Left ventricular (LV) systolic dysfunction with symptoms of heart failure (HF) is a common clinical problem. Population-based studies suggest that asymptomatic LV dysfunction is at least as prevalent as symptomatic HF in the general population.
Patients with asymptomatic LV systolic dysfunction progress to overt HF over time. In the placebo arm of the SOLVD trial, patients with asymptomatic LV dysfunction not treated with an angiotensin converting enzyme (ACE) inhibitor progressed to symptomatic HF at a rate of 9.7 percent per year . In addition, the mortality rate in patients with asymptomatic LV dysfunction is increased, although to a lesser degree than in symptomatic HF (figure 1). In the placebo arm of the SOLVD trial, the three-year mortality rate was 16 percent . (See 'Chronic LV systolic dysfunction' below.)

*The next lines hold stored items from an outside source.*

-- pv_equiv track=rewrite | github.com/HeleneRL/my-project | libs/dasprocessor/bearing_tools.py | packet_coverage_counts
-- ===== SOURCE A (Python) =====
-- from typing import Dict, Iterable, List, Mapping, Optional, Sequence, Tuple, Union
--
-- def packet_coverage_counts(
--     arrivals: Mapping[int, Mapping[int, int]],
--     subarrays: Mapping[int, Sequence[int]],
--     packet_indices: Optional[Iterable[int]] = None
-- ) -> Dict[int, int]:
--     """
--     Count how many subarrays have >=1 detection (in any element) for each packet.
--
--     Returns
--     -------
--     {packet_idx: count_of_subarrays_with_at_least_one_detection}
--     """
--     # build set of packets to consider
--     if packet_indices is None:
--         pk_all = set()
--         for ch_map in arrivals.values():
--             pk_all.update(ch_map.keys())
--         packet_indices = sorted(pk_all)
--
--     coverage: Dict[int, int] = {int(k): 0 for k in packet_indices}
--     for _, chans in subarrays.items():
--         present = set()
--         for ch in chans:
--             present.update(arrivals.get(ch, {}).keys())
--         for k in present:
--             if k in coverage:
--                 coverage[int(k)] += 1
--     return coverage
-- ===== SOURCE B (Python) =====
-- def packet_coverage_counts(arrivals, subarrays, packet_indices=None):
--     # Inverted index: packet -> set of channels that detected it, built once.
--     by_packet = {}
--     for ch, ch_map in arrivals.items():
--         for k in ch_map:
--             by_packet.setdefault(k, set()).add(ch)
--     if packet_indices is None:
--         packet_indices = sorted(by_packet)
--     chan_lists = list(subarrays.values())
--     return {int(k): sum(1 for chans in chan_lists
--                         if any(ch in by_packet.get(k, ()) for ch in chans))
--             for k in packet_indices}
-- ===== Notes on version B (the rewrite author's own statement) =====
-- stated objective: alternative
-- what changed: B inverts arrivals once into a packet->channel-set index and builds the result dict directly, computing each packet's count as the number of subarrays whose channel list meets that packet's channel set; A instead mutates a zero-initialized coverage dict, building a per-subarray 'present' union set and bumping matching keys. B trades A's per-subarray union for per-packet membership scans, which is slower when there are many packets.
import Mathlib
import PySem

The management of patients with asymptomatic LV systolic dysfunction will be reviewed here. Issues related to the prevalence of and possible screening for asymptomatic LV systolic dysfunction and the management of symptomatic systolic HF are presented separately. (See "Screening for asymptomatic left ventricular dysfunction" and "Overview of the therapy of heart failure due to systolic dysfunction".)
Asymptomatic LV diastolic dysfunction is also common and associated with an adverse prognosis . However, there are no data on the efficacy of treating diastolic dysfunction before the onset of symptoms. (See "Treatment and prognosis of diastolic heart failure", section on 'Asymptomatic diastolic dysfunction'.)
By definition, patients with asymptomatic LV dysfunction have no symptoms. The diagnosis is usually made by echocardiography performed because the patient might have underlying heart disease or cardiomegaly is detected on chest x-ray.